-- pv_equiv track=rewrite | github.com/tigerjack/isd-quantum | experiments/test_permutation_recursion.py | _get_required_ancilla_for_permutation
-- ===== SOURCE A (Python) =====
-- from math import ceil, log
--
-- def _get_required_ancilla_for_permutation(n, w):
--     #TODO if w > n/2, use (w - n/2) and negation
--     steps = ceil(log(n, 2))
--     n_power2 = 2**steps
--     max_swaps_per_step = int(n_power2 / 2)
--     # swaps required at first steps is equal to weight
--     swaps_per_step_i = w
--     swaps_pattern = [w]
--     for i in range(steps - 1):
--         swaps_per_step_i = min(swaps_per_step_i * 2, max_swaps_per_step)
--         swaps_pattern.append(swaps_per_step_i)
--     return n_power2, swaps_pattern
-- ===== SOURCE B (Python) =====
-- def _get_required_ancilla_for_permutation(n, w):
--     # find the enclosing power of two by doubling (no floating-point log)
--     n_power2, steps = 1, 0
--     while n_power2 < n:
--         n_power2 *= 2
--         steps += 1
--     cap = n_power2 // 2
--     # later steps whose doubled swap count stays below the cap, then a constant tail
--     grow = [w * 2 ** i for i in range(1, steps) if w * 2 ** i < cap]
--     return n_power2, [w] + grow + [cap] * (steps - 1 - len(grow))
-- ===== Notes on version B (the rewrite author's own statement) =====
-- stated objective: alternative
-- what changed: B finds the enclosing power of two by an integer doubling loop instead of float ceil(log(n,2)), and builds the pattern as a staged concatenation: a geometric prefix of the step counts that stay below the cap plus a constant [cap]*k tail, instead of threading a double-and-clamp accumulator.
-- intended difference: For n = 2**29 and n = 2**31 (the only such inputs in the domain), float rounding in ceil(log(n,2)) makes A use one step too many, so A returns a doubled n_power2 and a pattern with one extra entry; B counts steps exactly with integer doubling and returns the intended power of two and pattern. — e.g. on _get_required_ancilla_for_permutation(536870912, 0): A returns (1073741824, [0,0,0,0,0,0,0,0,0,0,0,0,0,0,0,0,0,0,0,0,0,0,0,0,0,0,0,0,0,0]), B returns (536870912, [0,0,0,0,0,0,0,0,0,0,0,0,0,0,0,0,0,0,0,0,0,0,0,0,0,0,0,0,0])
import Mathlib
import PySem

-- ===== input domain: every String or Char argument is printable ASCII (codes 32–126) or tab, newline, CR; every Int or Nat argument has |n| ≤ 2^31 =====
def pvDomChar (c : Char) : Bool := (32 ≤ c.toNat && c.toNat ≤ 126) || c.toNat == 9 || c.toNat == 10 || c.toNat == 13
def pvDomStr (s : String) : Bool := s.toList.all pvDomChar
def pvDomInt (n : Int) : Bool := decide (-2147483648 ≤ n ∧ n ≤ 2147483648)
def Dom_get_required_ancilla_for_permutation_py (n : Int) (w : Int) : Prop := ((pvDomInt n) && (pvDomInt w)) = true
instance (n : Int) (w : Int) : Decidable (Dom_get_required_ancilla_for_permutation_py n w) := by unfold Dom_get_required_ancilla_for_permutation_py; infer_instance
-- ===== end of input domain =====

-- B finds the enclosing power of two by an integer doubling loop instead of float
-- ceil(log(n,2)) and builds the pattern as a geometric below-cap prefix plus a constant
-- [cap]*k tail instead of threading a double-and-clamp accumulator.

-- ===== PORT A =====
-- Exact integer model of math.ceil(math.log(n, 2)) for 1 ≤ n ≤ 2^31: pvLogLoop counts
-- the doublings of 1 needed to reach n (= exact ceil of log2 n; fuel 64 suffices on the
-- whole domain), EXCEPT that float rounding of log makes the Python result one larger
-- exactly at n = 2^29 and n = 2^31 (verified exhaustively over all powers of two in the
-- domain; non-powers are far enough from integers for float rounding to matter).
def pvLogLoop (fuel : Nat) (n p : Int) : Nat :=
  match fuel with
  | 0 => 0
  | fuel + 1 => if p < n then pvLogLoop fuel n (p * 2) + 1 else 0

def pvCeilLogFloat (n : Int) : Int :=
  (pvLogLoop 64 n 1 : Int) + (if n = 536870912 ∨ n = 2147483648 then 1 else 0)

def get_required_ancilla_for_permutation_py (n : Int) (w : Int) : Int × List Int :=
  let steps := pvCeilLogFloat n
  let n_power2 : Int := 2 ^ steps.toNat          -- 2**steps (steps ≥ 0 whenever n ≥ 1)
  let max_swaps_per_step := n_power2 / 2         -- int(n_power2 / 2): exact, n_power2 ≤ 2^32 is float-exact
  let st := (PySem.List.pyRange 0 (steps - 1) 1).foldl
      (fun (st : List Int × Int) _ =>
        let s := min (st.2 * 2) max_swaps_per_step
        (st.1 ++ [s], s)) ([w], w)
  (n_power2, st.1)

-- ===== PORT B =====
-- the while loop of Source B: doubles p until p ≥ n, returning (p, steps); fuel 64 only
-- makes the recursion total and is never exhausted on the domain (|n| ≤ 2^31)
def pvGrowLoop (fuel : Nat) (n p : Int) (steps : Nat) : Int × Nat :=
  match fuel with
  | 0 => (p, steps)
  | fuel + 1 => if p < n then pvGrowLoop fuel n (p * 2) (steps + 1) else (p, steps)

def get_required_ancilla_for_permutation_py_alt (n : Int) (w : Int) : Int × List Int :=
  let st := pvGrowLoop 64 n 1 0
  let n_power2 := st.1
  let steps := st.2
  let cap := n_power2 / 2                        -- n_power2 // 2
  let grow := ((PySem.List.pyRange 1 (steps : Int) 1).filter
      (fun i => w * 2 ^ i.toNat < cap)).map (fun i => w * 2 ^ i.toNat)
  (n_power2, ([w] ++ grow) ++ List.replicate ((steps : Int) - 1 - grow.length).toNat cap)

-- ===== PRECONDITION & SPEC =====
-- Pre_ excludes exactly n ≤ 0, where math.log raises ValueError in A.
def Pre_get_required_ancilla_for_permutation_py (n : Int) (w : Int) : Prop := 1 ≤ n
instance (n : Int) (w : Int) : Decidable (Pre_get_required_ancilla_for_permutation_py n w) := by unfold Pre_get_required_ancilla_for_permutation_py; infer_instance
def pvWitness_get_required_ancilla_for_permutation_py : Int × Int := (6, 2)

-- For n = 2^29 and n = 2^31 (the only such inputs in the domain), float rounding in
-- ceil(log(n,2)) makes A use one step too many, so A returns a doubled n_power2 and a
-- pattern with one extra entry; B counts steps exactly with integer doubling and returns
-- the intended power of two and pattern.
def D_get_required_ancilla_for_permutation_py (n : Int) (w : Int) : Prop :=
  n = 536870912 ∨ n = 2147483648
instance (n : Int) (w : Int) : Decidable (D_get_required_ancilla_for_permutation_py n w) := by unfold D_get_required_ancilla_for_permutation_py; infer_instance

def Spec_get_required_ancilla_for_permutation_py (n : Int) (w : Int) (out : Int × List Int) : Prop := ¬ D_get_required_ancilla_for_permutation_py n w → out = get_required_ancilla_for_permutation_py_alt n w
instance (n : Int) (w : Int) (out : Int × List Int) : Decidable (Spec_get_required_ancilla_for_permutation_py n w out) := by unfold Spec_get_required_ancilla_for_permutation_py; infer_instance

def pvDiffWitness_get_required_ancilla_for_permutation_py : Int × Int := (536870912, 0)
def pvDiffWitnessOut_get_required_ancilla_for_permutation_py : (Int × List Int) × (Int × List Int) :=
  ((1073741824, [0,0,0,0,0,0,0,0,0,0,0,0,0,0,0,0,0,0,0,0,0,0,0,0,0,0,0,0,0,0]),
   (536870912, [0,0,0,0,0,0,0,0,0,0,0,0,0,0,0,0,0,0,0,0,0,0,0,0,0,0,0,0,0]))

-- ===== CLAIM (what is proved, stated in full; the proofs are below) =====
def Claim_unchanged_get_required_ancilla_for_permutation_py : Prop := ∀ (n : Int) (w : Int), Dom_get_required_ancilla_for_permutation_py n w → Pre_get_required_ancilla_for_permutation_py n w → Spec_get_required_ancilla_for_permutation_py n w (get_required_ancilla_for_permutation_py n w)
def Claim_changed_get_required_ancilla_for_permutation_py : Prop := Dom_get_required_ancilla_for_permutation_py (pvDiffWitness_get_required_ancilla_for_permutation_py.1) (pvDiffWitness_get_required_ancilla_for_permutation_py.2) ∧ Pre_get_required_ancilla_for_permutation_py (pvDiffWitness_get_required_ancilla_for_permutation_py.1) (pvDiffWitness_get_required_ancilla_for_permutation_py.2) ∧ D_get_required_ancilla_for_permutation_py (pvDiffWitness_get_required_ancilla_for_permutation_py.1) (pvDiffWitness_get_required_ancilla_for_permutation_py.2) ∧ get_required_ancilla_for_permutation_py (pvDiffWitness_get_required_ancilla_for_permutation_py.1) (pvDiffWitness_get_required_ancilla_for_permutation_py.2) = pvDiffWitnessOut_get_required_ancilla_for_permutation_py.1 ∧ get_required_ancilla_for_permutation_py_alt (pvDiffWitness_get_required_ancilla_for_permutation_py.1) (pvDiffWitness_get_required_ancilla_for_permutation_py.2) = pvDiffWitnessOut_get_required_ancilla_for_permutation_py.2 ∧ pvDiffWitnessOut_get_required_ancilla_for_permutation_py.1 ≠ pvDiffWitnessOut_get_required_ancilla_for_permutation_py.2
def Claim_exact_get_required_ancilla_for_permutation_py : Prop := ∀ (n : Int) (w : Int), Dom_get_required_ancilla_for_permutation_py n w → Pre_get_required_ancilla_for_permutation_py n w → D_get_required_ancilla_for_permutation_py n w → get_required_ancilla_for_permutation_py n w ≠ get_required_ancilla_for_permutation_py_alt n w

-- ===== LEMMAS AND PROOFS =====

-- B's while loop in terms of A's step counter
theorem pv_grow_eq (fuel : Nat) (n p : Int) (s : Nat) :
    pvGrowLoop fuel n p s = (p * 2 ^ pvLogLoop fuel n p, s + pvLogLoop fuel n p) := by
  induction fuel generalizing p s with
  | zero => simp [pvGrowLoop, pvLogLoop]
  | succ fuel ih =>
    simp only [pvGrowLoop, pvLogLoop]
    split_ifs with h
    · rw [ih]; refine Prod.ext ?_ ?_ <;> simp <;> ring
    · simp

-- doubling then capping a capped value = capping the doubled value
theorem pv_min_double (x M : Int) (hM : 0 ≤ M) :
    min (min x M * 2) M = min (x * 2) M := by
  simp only [min_def]; split_ifs <;> omega

-- closed form of A's accumulator loop
theorem pv_loop (w M : Int) (hM : 0 ≤ M) (m : Nat) :
    ((PySem.List.pyRange 0 (m : Int) 1).foldl
      (fun (st : List Int × Int) _ =>
        let s := min (st.2 * 2) M
        (st.1 ++ [s], s)) ([w], w))
    = (w :: (List.range m).map (fun j => min (w * 2 ^ (j + 1)) M),
       if m = 0 then w else min (w * 2 ^ m) M) := by
  induction m with
  | zero => simp [PySem.List.pyRange_one_eq_nil]
  | succ m ih =>
    rw [show ((m + 1 : Nat) : Int) = (m : Int) + 1 by push_cast; ring,
        PySem.List.pyRange_one_succ_right (by positivity), List.foldl_append, ih]
    simp only [List.foldl_cons, List.foldl_nil, List.range_succ, List.map_append, List.map_cons,
      List.map_nil, List.cons_append]
    by_cases hm : m = 0
    · subst hm; simp
    · have h2 : min (min (w * 2 ^ m) M * 2) M = min (w * 2 ^ (m + 1)) M := by
        rw [pv_min_double _ _ hM]; ring_nf
      simp [hm, h2]

-- the below-cap predicate is downward closed in the exponent
theorem pv_mono (w M : Int) (hM : 0 ≤ M) (i j : Nat) (hij : i ≤ j)
    (h : w * 2 ^ j < M) : w * 2 ^ i < M := by
  by_cases hw : 0 ≤ w
  · have h2 : (2 : Int) ^ i ≤ 2 ^ j := pow_le_pow_right₀ (by norm_num) hij
    nlinarith
  · have h2 : (0 : Int) < 2 ^ i := by positivity
    nlinarith

-- B's staged construction (below-cap prefix ++ constant tail) equals A's per-element clamp
theorem pv_tail (w M : Int) (hM : 0 ≤ M) (m : Nat) :
    ((List.range m).filter (fun t => w * 2 ^ (t + 1) < M)).map (fun t => w * 2 ^ (t + 1))
      ++ List.replicate (m - ((List.range m).filter (fun t => w * 2 ^ (t + 1) < M)).length) M
    = (List.range m).map (fun t => min (w * 2 ^ (t + 1)) M) := by
  induction m with
  | zero => simp
  | succ m ih =>
    rw [List.range_succ]
    simp only [List.filter_append, List.map_append, List.length_append]
    by_cases h : w * 2 ^ (m + 1) < M
    · have hall : ∀ t ∈ List.range m, decide (w * 2 ^ (t + 1) < M) = true := by
        intro t ht
        simp only [List.mem_range] at ht
        simpa using pv_mono w M hM (t + 1) (m + 1) (by omega) h
      rw [List.filter_eq_self.mpr hall]
      simp only [List.filter_cons, decide_eq_true_eq, if_pos h, List.filter_nil,
        List.length_range, List.length_cons, List.length_nil, Nat.sub_self,
        List.replicate_zero, List.append_nil, List.map_cons, List.map_nil]
      congr 1
      · refine (List.map_congr_left ?_).symm
        intro t ht
        simp only [List.mem_range] at ht
        exact min_eq_left (le_of_lt (pv_mono w M hM (t + 1) (m + 1) (by omega) h))
      · simp [min_eq_left (le_of_lt h)]
    · simp only [List.filter_cons, decide_eq_true_eq, if_neg h, List.filter_nil,
        List.length_nil, List.map_nil, List.append_nil, List.map_cons, Nat.add_zero]
      have hlen : ((List.range m).filter (fun t => w * 2 ^ (t + 1) < M)).length ≤ m := by
        calc _ ≤ (List.range m).length := List.length_filter_le _ _
          _ = m := by simp
      rw [show m + 1 - ((List.range m).filter (fun t => w * 2 ^ (t + 1) < M)).length
            = (m - ((List.range m).filter (fun t => w * 2 ^ (t + 1) < M)).length) + 1
          by omega,
        List.replicate_succ', ← List.append_assoc, ih]
      simp [min_eq_right (by omega : M ≤ w * 2 ^ (m + 1))]

-- the two ports agree for every n ≥ 1 outside the float corner
theorem pv_agree (n w : Int)
    (hD : ¬ D_get_required_ancilla_for_permutation_py n w) :
    get_required_ancilla_for_permutation_py n w = get_required_ancilla_for_permutation_py_alt n w := by
  have hceil : pvCeilLogFloat n = (pvLogLoop 64 n 1 : Int) := by
    unfold pvCeilLogFloat
    rw [if_neg (by unfold D_get_required_ancilla_for_permutation_py at hD; exact hD)]
    ring
  simp only [get_required_ancilla_for_permutation_py, get_required_ancilla_for_permutation_py_alt,
    hceil, pv_grow_eq, one_mul, Nat.zero_add, Int.toNat_natCast]
  set k : Nat := pvLogLoop 64 n 1 with hk
  set M : Int := 2 ^ k / 2 with hM
  have hM0 : 0 ≤ M := by positivity
  refine Prod.ext rfl ?_
  cases k with
  | zero =>
    simp [PySem.List.pyRange_one_eq_nil]
  | succ j =>
    have hrange : ((j + 1 : Nat) : Int) - 1 = (j : Nat) := by push_cast; ring
    rw [hrange, pv_loop w M hM0 j]
    simp only
    rw [PySem.List.pyRange_one (1 : Int) ((j + 1 : Nat) : Int)]
    have hlen : (((j + 1 : Nat) : Int) - 1).toNat = j := by omega
    rw [hlen, List.filter_map, List.map_map]
    have hfun : ((fun i : Int => w * 2 ^ i.toNat) ∘ fun t : Nat => (1 : Int) + t)
        = fun t : Nat => w * 2 ^ (t + 1) := by
      funext t
      simp only [Function.comp]
      rw [show ((1 : Int) + (t : Int)).toNat = t + 1 by omega]
    have hpred : ((fun i : Int => decide (w * 2 ^ i.toNat < M)) ∘ fun t : Nat => (1 : Int) + t)
        = fun t : Nat => decide (w * 2 ^ (t + 1) < M) := by
      funext t
      simp only [Function.comp]
      rw [show ((1 : Int) + (t : Int)).toNat = t + 1 by omega]
    rw [hfun, hpred]
    simp only [List.length_map]
    have hflen : ((List.range j).filter (fun t => w * 2 ^ (t + 1) < M)).length ≤ j := by
      calc _ ≤ (List.range j).length := List.length_filter_le _ _
        _ = j := by simp
    have hcount : ((j : Int)
          - (((List.range j).filter (fun t => w * 2 ^ (t + 1) < M)).length : Int)).toNat
        = j - ((List.range j).filter (fun t => w * 2 ^ (t + 1) < M)).length := by
      omega
    rw [hcount, ← pv_tail w M hM0 j]
    simp [List.cons_append]

-- ===== VERDICT (by name: the statement is the Claim_ definition above) =====
theorem get_required_ancilla_for_permutation_py_spec : Claim_unchanged_get_required_ancilla_for_permutation_py := by
  intro n w _ _ hD
  exact pv_agree n w hD

theorem get_required_ancilla_for_permutation_py_changed : Claim_changed_get_required_ancilla_for_permutation_py := by
  unfold Claim_changed_get_required_ancilla_for_permutation_py; decide

theorem get_required_ancilla_for_permutation_py_tight : Claim_exact_get_required_ancilla_for_permutation_py := by
  intro n w _ _ hD heq
  have h1 := congrArg Prod.fst heq
  rcases hD with h | h <;> subst h
  · have hA : (get_required_ancilla_for_permutation_py 536870912 w).1 = 1073741824 := rfl
    have hB : (get_required_ancilla_for_permutation_py_alt 536870912 w).1 = 536870912 := rfl
    rw [hA, hB] at h1; exact absurd h1 (by decide)
  · have hA : (get_required_ancilla_for_permutation_py 2147483648 w).1 = 4294967296 := rfl
    have hB : (get_required_ancilla_for_permutation_py_alt 2147483648 w).1 = 2147483648 := rfl
    rw [hA, hB] at h1; exact absurd h1 (by decide)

(How to complete this task):
Look in the material above for the line with "rw [hlen, List.filter_map, List.map_map]" and the line with "j := by simp", and transcribe exactly those lines and all lines between them, nothing more.

(Task output):
    rw [hlen, List.filter_map, List.map_map]
    have hfun : ((fun i : Int => w * 2 ^ i.toNat) ∘ fun t : Nat => (1 : Int) + t)
        = fun t : Nat => w * 2 ^ (t + 1) := by
      funext t
      simp only [Function.comp]
      rw [show ((1 : Int) + (t : Int)).toNat = t + 1 by omega]
    have hpred : ((fun i : Int => decide (w * 2 ^ i.toNat < M)) ∘ fun t : Nat => (1 : Int) + t)
        = fun t : Nat => decide (w * 2 ^ (t + 1) < M) := by
      funext t
      simp only [Function.comp]
      rw [show ((1 : Int) + (t : Int)).toNat = t + 1 by omega]
    rw [hfun, hpred]
    simp only [List.length_map]
    have hflen : ((List.range j).filter (fun t => w * 2 ^ (t + 1) < M)).length ≤ j := by
      calc _ ≤ (List.range j).length := List.length_filter_le _ _
        _ = j := by simp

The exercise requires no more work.